*MATERIAL SHOWN*:
____________

-- the list of prefixes of r contains n once iff r startswith n, else not at all
theorem pv_count_prefixes (r n : String) :
    List.count n ((PySem.List.pyRange 0 (PySem.Str.len r + 1) 1).map
      (fun i => PySem.Str.slice r none (some i))) = if PySem.Str.startswith r n then 1 else 0 := by
  have hlen : PySem.Str.len r + 1 = ((r.toList.length + 1 : Nat) : Int) := by
    rw [PySem.Str.len_eq]; push_cast; ring
  rw [hlen, PySem.List.pyRange_one, List.map_map]
  have hsl : ∀ k : Nat, (PySem.Str.slice r none (some ((0:Int) + (k:Int)))).toList = r.toList.take k := by
    intro k
    rw [PySem.Str.toList_slice, PySem.Chars.slice_eq_listSlice]
    have h0k : (0:Int) + (k:Int) = ((k:Nat):Int) := by push_cast; ring
    rw [h0k, PySem.List.slice_to _ (by positivity), Int.toNat_natCast]
  have hsub : ((r.toList.length + 1 : Nat) : Int) - 0 = ((r.toList.length + 1 : Nat) : Int) := by ring
  rw [hsub, Int.toNat_natCast, List.count_eq_countP, List.countP_map]
  by_cases hsw : PySem.Str.startswith r n
  · have hpre : n.toList <+: r.toList := by
      rw [PySem.Str.startswith_eq] at hsw
      exact (PySem.Chars.startswith_iff _ _).mp hsw
    have hle : n.toList.length ≤ r.toList.length := hpre.length_le
    have hcg : List.countP ((fun x => x == n) ∘ (fun i => PySem.Str.slice r none (some i)) ∘ fun k : Nat => (0:Int) + (k:Int)) (List.range (r.toList.length + 1))
        = List.countP (fun k => k == n.toList.length) (List.range (r.toList.length + 1)) := by
      refine List.countP_congr (fun k hk => ?_)
      rw [List.mem_range] at hk
      simp only [Function.comp_apply, beq_iff_eq]
      constructor
      · intro he
        have ht : r.toList.take k = n.toList := by rw [← hsl k, he]
        have := congrArg List.length ht
        rw [List.length_take] at this
        omega
      · intro hk'
        subst hk'
        apply String.toList_inj.mp
        rw [hsl]
        exact (List.prefix_iff_eq_take.mp hpre).symm
    rw [hcg, ← List.count_eq_countP, List.count_range]
    have hc : PySem.Chars.startswith r.toList n.toList = true := by
      rw [← PySem.Str.startswith_eq]; exact hsw
    have hle' : n.length ≤ r.length := by simpa using hle
    simp [hc, hle']
  · rw [if_neg hsw]
    apply List.countP_eq_zero.mpr
    intro k hk
    simp only [Function.comp_apply, beq_iff_eq]
    intro he
    apply hsw
    have ht : r.toList.take k = n.toList := by rw [← hsl k, he]
    rw [PySem.Str.startswith_eq]
    refine (PySem.Chars.startswith_iff _ _).mpr ?_
    rw [← ht]
    exact List.take_prefix k r.toList

-- B's prefix-counter loop: getD after folding the relaciones
theorem pv_altB_getD (rs : List String) :
    ∀ (d : PySem.Dict String Int) (n : String),
      (rs.foldl (fun d relacion =>
        (PySem.List.pyRange 0 (PySem.Str.len relacion + 1) 1).foldl (fun d i =>
          d.insert (PySem.Str.slice relacion none (some i)) (d.getD (PySem.Str.slice relacion none (some i)) 0 + 1)) d) d).getD n 0
        = d.getD n 0 + pvCnt rs n := by
  induction rs with
  | nil => intro d n; simp [pvCnt]
  | cons r rs ih =>
      intro d n
      simp only [List.foldl_cons]
      rw [ih]
      have hmap : (PySem.List.pyRange 0 (PySem.Str.len r + 1) 1).foldl (fun d i =>
          d.insert (PySem.Str.slice r none (some i)) (d.getD (PySem.Str.slice r none (some i)) 0 + 1)) d
          = ((PySem.List.pyRange 0 (PySem.Str.len r + 1) 1).map (fun i => PySem.Str.slice r none (some i))).foldl
              (fun d x => d.insert x (d.getD x 0 + 1)) d := by
        rw [List.foldl_map]
      rw [hmap, PySem.Dict.getD_foldl_insert_add_one, pv_count_prefixes]
      simp only [pvCnt, List.countP_cons]
      have hr' : PySem.Chars.startswith r.toList n.toList = PySem.Str.startswith r n :=
        (PySem.Str.startswith_eq r n).symm
      by_cases hr : PySem.Str.startswith r n
      · have hc : PySem.Chars.startswith r.toList n.toList = true := by rw [hr']; exact hr
        simp [hc]; ring
      · have hc : PySem.Chars.startswith r.toList n.toList = false := by rw [hr']; simpa using hr
        simp [hc]

-- ===== VERDICT (by name: the statement is the Claim_ definition above) =====
theorem conteoRelaciones_spec : Claim_equal_conteoRelaciones := by
  intro ns rs _ hnd
  unfold Spec_conteoRelaciones conteoRelaciones conteoRelaciones_alt
  simp only
  refine Prod.ext ?_ rfl
  -- initial dict of A
  have hzip := pv_zip_replicate ns
  -- keys of the initial dict are exactly ns
  have hkeys0 : (PySem.Dict.ofList (ns.zip (List.replicate ns.length (0:Int)))).keys = ns := by
    rw [hzip]
    show (PySem.Dict.empty.update (ns.map (fun n => (n, (0:Int))))).keys = ns
    unfold PySem.Dict.update
    rw [PySem.Dict.keys_foldl_insert_key (ns.map (fun n => (n, (0:Int)))) Prod.fst (fun d p => p.2) PySem.Dict.empty]
    rw [PySem.Dict.keys_empty]
    have : (ns.map (fun n => (n, (0:Int)))).map Prod.fst = ns := by
      rw [List.map_map]
      simp [Function.comp_def]
    rw [this]
    have := PySem.Set.update_eq_append_of_disjoint ([] : PySem.Set String) ns hnd (by simp)
    simpa using this
  have hgetD0 : ∀ m, (PySem.Dict.ofList (ns.zip (List.replicate ns.length (0:Int)))).getD m 0 = 0 := by
    intro m
    rw [hzip]
    show (PySem.Dict.empty.update (ns.map (fun n => (n, (0:Int))))).getD m 0 = 0
    unfold PySem.Dict.update
    exact pv_getD_init ns PySem.Dict.empty (by simp) m
  -- A's final dict
  set d0 := PySem.Dict.ofList (ns.zip (List.replicate ns.length (0:Int))) with hd0
  have hkeysA : (ns.foldl (fun d n => rs.foldl (fun d r => if PySem.Str.startswith r n then d.insert n (d.getD n 0 + 1) else d) d) d0).keys = ns := by
    rw [pv_outerA_keys rs ns d0 (fun n hn => by rw [hkeys0]; exact hn), hkeys0]
  have hitemsA : (ns.foldl (fun d n => rs.foldl (fun d r => if PySem.Str.startswith r n then d.insert n (d.getD n 0 + 1) else d) d) d0).items
      = ns.map (fun k => (k, pvCnt rs k)) := by
    rw [PySem.Dict.items_eq_map_keys _ (by rw [hkeysA]; exact hnd) 0, hkeysA]
    refine List.map_congr_left (fun k hk => ?_)
    rw [pv_outerA_getD, hgetD0, List.count_eq_one_of_mem hnd hk]
    simp
  -- B's final dict
  have hitemsB : (ns.foldl (fun d n => d.insert n
        ((rs.foldl (fun d relacion =>
          (PySem.List.pyRange 0 (PySem.Str.len relacion + 1) 1).foldl (fun d i =>
            d.insert (PySem.Str.slice relacion none (some i)) (d.getD (PySem.Str.slice relacion none (some i)) 0 + 1)) d) PySem.Dict.empty).getD n 0))
        PySem.Dict.empty).items = ns.map (fun k => (k, pvCnt rs k)) := by
    rw [PySem.Dict.items_foldl_insert_fresh ns (fun n => n) _ PySem.Dict.empty
        (fun a _ => PySem.Dict.contains_empty a) (by simpa using hnd)]
    have hemp : (PySem.Dict.empty : PySem.Dict String Int).items = [] := rfl
    rw [hemp, List.nil_append]
    refine List.map_congr_left (fun k _ => ?_)
    rw [pv_altB_getD rs PySem.Dict.empty k]
    simp
  rw [hitemsA, hitemsB]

____________

*TASK DIRECTIONS*:
What you return must match the data word for word.

*OUTPUT FOR THIS TASK*:
-- the list of prefixes of r contains n once iff r startswith n, else not at all
theorem pv_count_prefixes (r n : String) :
    List.count n ((PySem.List.pyRange 0 (PySem.Str.len r + 1) 1).map
      (fun i => PySem.Str.slice r none (some i))) = if PySem.Str.startswith r n then 1 else 0 := by
  have hlen : PySem.Str.len r + 1 = ((r.toList.length + 1 : Nat) : Int) := by
    rw [PySem.Str.len_eq]; push_cast; ring
  rw [hlen, PySem.List.pyRange_one, List.map_map]
  have hsl : ∀ k : Nat, (PySem.Str.slice r none (some ((0:Int) + (k:Int)))).toList = r.toList.take k := by
    intro k
    rw [PySem.Str.toList_slice, PySem.Chars.slice_eq_listSlice]
    have h0k : (0:Int) + (k:Int) = ((k:Nat):Int) := by push_cast; ring
    rw [h0k, PySem.List.slice_to _ (by positivity), Int.toNat_natCast]
  have hsub : ((r.toList.length + 1 : Nat) : Int) - 0 = ((r.toList.length + 1 : Nat) : Int) := by ring
  rw [hsub, Int.toNat_natCast, List.count_eq_countP, List.countP_map]
  by_cases hsw : PySem.Str.startswith r n
  · have hpre : n.toList <+: r.toList := by
      rw [PySem.Str.startswith_eq] at hsw
      exact (PySem.Chars.startswith_iff _ _).mp hsw
    have hle : n.toList.length ≤ r.toList.length := hpre.length_le
    have hcg : List.countP ((fun x => x == n) ∘ (fun i => PySem.Str.slice r none (some i)) ∘ fun k : Nat => (0:Int) + (k:Int)) (List.range (r.toList.length + 1))
        = List.countP (fun k => k == n.toList.length) (List.range (r.toList.length + 1)) := by
      refine List.countP_congr (fun k hk => ?_)
      rw [List.mem_range] at hk
      simp only [Function.comp_apply, beq_iff_eq]
      constructor
      · intro he
        have ht : r.toList.take k = n.toList := by rw [← hsl k, he]
        have := congrArg List.length ht
        rw [List.length_take] at this
        omega
      · intro hk'
        subst hk'
        apply String.toList_inj.mp
        rw [hsl]
        exact (List.prefix_iff_eq_take.mp hpre).symm
    rw [hcg, ← List.count_eq_countP, List.count_range]
    have hc : PySem.Chars.startswith r.toList n.toList = true := by
      rw [← PySem.Str.startswith_eq]; exact hsw
    have hle' : n.length ≤ r.length := by simpa using hle
    simp [hc, hle']
  · rw [if_neg hsw]
    apply List.countP_eq_zero.mpr
    intro k hk
    simp only [Function.comp_apply, beq_iff_eq]
    intro he
    apply hsw
    have ht : r.toList.take k = n.toList := by rw [← hsl k, he]
    rw [PySem.Str.startswith_eq]
    refine (PySem.Chars.startswith_iff _ _).mpr ?_
    rw [← ht]
    exact List.take_prefix k r.toList

-- B's prefix-counter loop: getD after folding the relaciones
theorem pv_altB_getD (rs : List String) :
    ∀ (d : PySem.Dict String Int) (n : String),
      (rs.foldl (fun d relacion =>
        (PySem.List.pyRange 0 (PySem.Str.len relacion + 1) 1).foldl (fun d i =>
          d.insert (PySem.Str.slice relacion none (some i)) (d.getD (PySem.Str.slice relacion none (some i)) 0 + 1)) d) d).getD n 0
        = d.getD n 0 + pvCnt rs n := by
  induction rs with
  | nil => intro d n; simp [pvCnt]
  | cons r rs ih =>
      intro d n
      simp only [List.foldl_cons]
      rw [ih]
      have hmap : (PySem.List.pyRange 0 (PySem.Str.len r + 1) 1).foldl (fun d i =>
          d.insert (PySem.Str.slice r none (some i)) (d.getD (PySem.Str.slice r none (some i)) 0 + 1)) d
          = ((PySem.List.pyRange 0 (PySem.Str.len r + 1) 1).map (fun i => PySem.Str.slice r none (some i))).foldl
              (fun d x => d.insert x (d.getD x 0 + 1)) d := by
        rw [List.foldl_map]
      rw [hmap, PySem.Dict.getD_foldl_insert_add_one, pv_count_prefixes]
      simp only [pvCnt, List.countP_cons]
      have hr' : PySem.Chars.startswith r.toList n.toList = PySem.Str.startswith r n :=
        (PySem.Str.startswith_eq r n).symm
      by_cases hr : PySem.Str.startswith r n
      · have hc : PySem.Chars.startswith r.toList n.toList = true := by rw [hr']; exact hr
        simp [hc]; ring
      · have hc : PySem.Chars.startswith r.toList n.toList = false := by rw [hr']; simpa using hr
        simp [hc]

-- ===== VERDICT (by name: the statement is the Claim_ definition above) =====
theorem conteoRelaciones_spec : Claim_equal_conteoRelaciones := by
  intro ns rs _ hnd
  unfold Spec_conteoRelaciones conteoRelaciones conteoRelaciones_alt
  simp only
  refine Prod.ext ?_ rfl
  -- initial dict of A
  have hzip := pv_zip_replicate ns
  -- keys of the initial dict are exactly ns
  have hkeys0 : (PySem.Dict.ofList (ns.zip (List.replicate ns.length (0:Int)))).keys = ns := by
    rw [hzip]
    show (PySem.Dict.empty.update (ns.map (fun n => (n, (0:Int))))).keys = ns
    unfold PySem.Dict.update
    rw [PySem.Dict.keys_foldl_insert_key (ns.map (fun n => (n, (0:Int)))) Prod.fst (fun d p => p.2) PySem.Dict.empty]
    rw [PySem.Dict.keys_empty]
    have : (ns.map (fun n => (n, (0:Int)))).map Prod.fst = ns := by
      rw [List.map_map]
      simp [Function.comp_def]
    rw [this]
    have := PySem.Set.update_eq_append_of_disjoint ([] : PySem.Set String) ns hnd (by simp)
    simpa using this
  have hgetD0 : ∀ m, (PySem.Dict.ofList (ns.zip (List.replicate ns.length (0:Int)))).getD m 0 = 0 := by
    intro m
    rw [hzip]
    show (PySem.Dict.empty.update (ns.map (fun n => (n, (0:Int))))).getD m 0 = 0
    unfold PySem.Dict.update
    exact pv_getD_init ns PySem.Dict.empty (by simp) m
  -- A's final dict
  set d0 := PySem.Dict.ofList (ns.zip (List.replicate ns.length (0:Int))) with hd0
  have hkeysA : (ns.foldl (fun d n => rs.foldl (fun d r => if PySem.Str.startswith r n then d.insert n (d.getD n 0 + 1) else d) d) d0).keys = ns := by
    rw [pv_outerA_keys rs ns d0 (fun n hn => by rw [hkeys0]; exact hn), hkeys0]
  have hitemsA : (ns.foldl (fun d n => rs.foldl (fun d r => if PySem.Str.startswith r n then d.insert n (d.getD n 0 + 1) else d) d) d0).items
      = ns.map (fun k => (k, pvCnt rs k)) := by
    rw [PySem.Dict.items_eq_map_keys _ (by rw [hkeysA]; exact hnd) 0, hkeysA]
    refine List.map_congr_left (fun k hk => ?_)
    rw [pv_outerA_getD, hgetD0, List.count_eq_one_of_mem hnd hk]
    simp
  -- B's final dict
  have hitemsB : (ns.foldl (fun d n => d.insert n
        ((rs.foldl (fun d relacion =>
          (PySem.List.pyRange 0 (PySem.Str.len relacion + 1) 1).foldl (fun d i =>
            d.insert (PySem.Str.slice relacion none (some i)) (d.getD (PySem.Str.slice relacion none (some i)) 0 + 1)) d) PySem.Dict.empty).getD n 0))
        PySem.Dict.empty).items = ns.map (fun k => (k, pvCnt rs k)) := by
    rw [PySem.Dict.items_foldl_insert_fresh ns (fun n => n) _ PySem.Dict.empty
        (fun a _ => PySem.Dict.contains_empty a) (by simpa using hnd)]
    have hemp : (PySem.Dict.empty : PySem.Dict String Int).items = [] := rfl
    rw [hemp, List.nil_append]
    refine List.map_congr_left (fun k _ => ?_)
    rw [pv_altB_getD rs PySem.Dict.empty k]
    simp
  rw [hitemsA, hitemsB]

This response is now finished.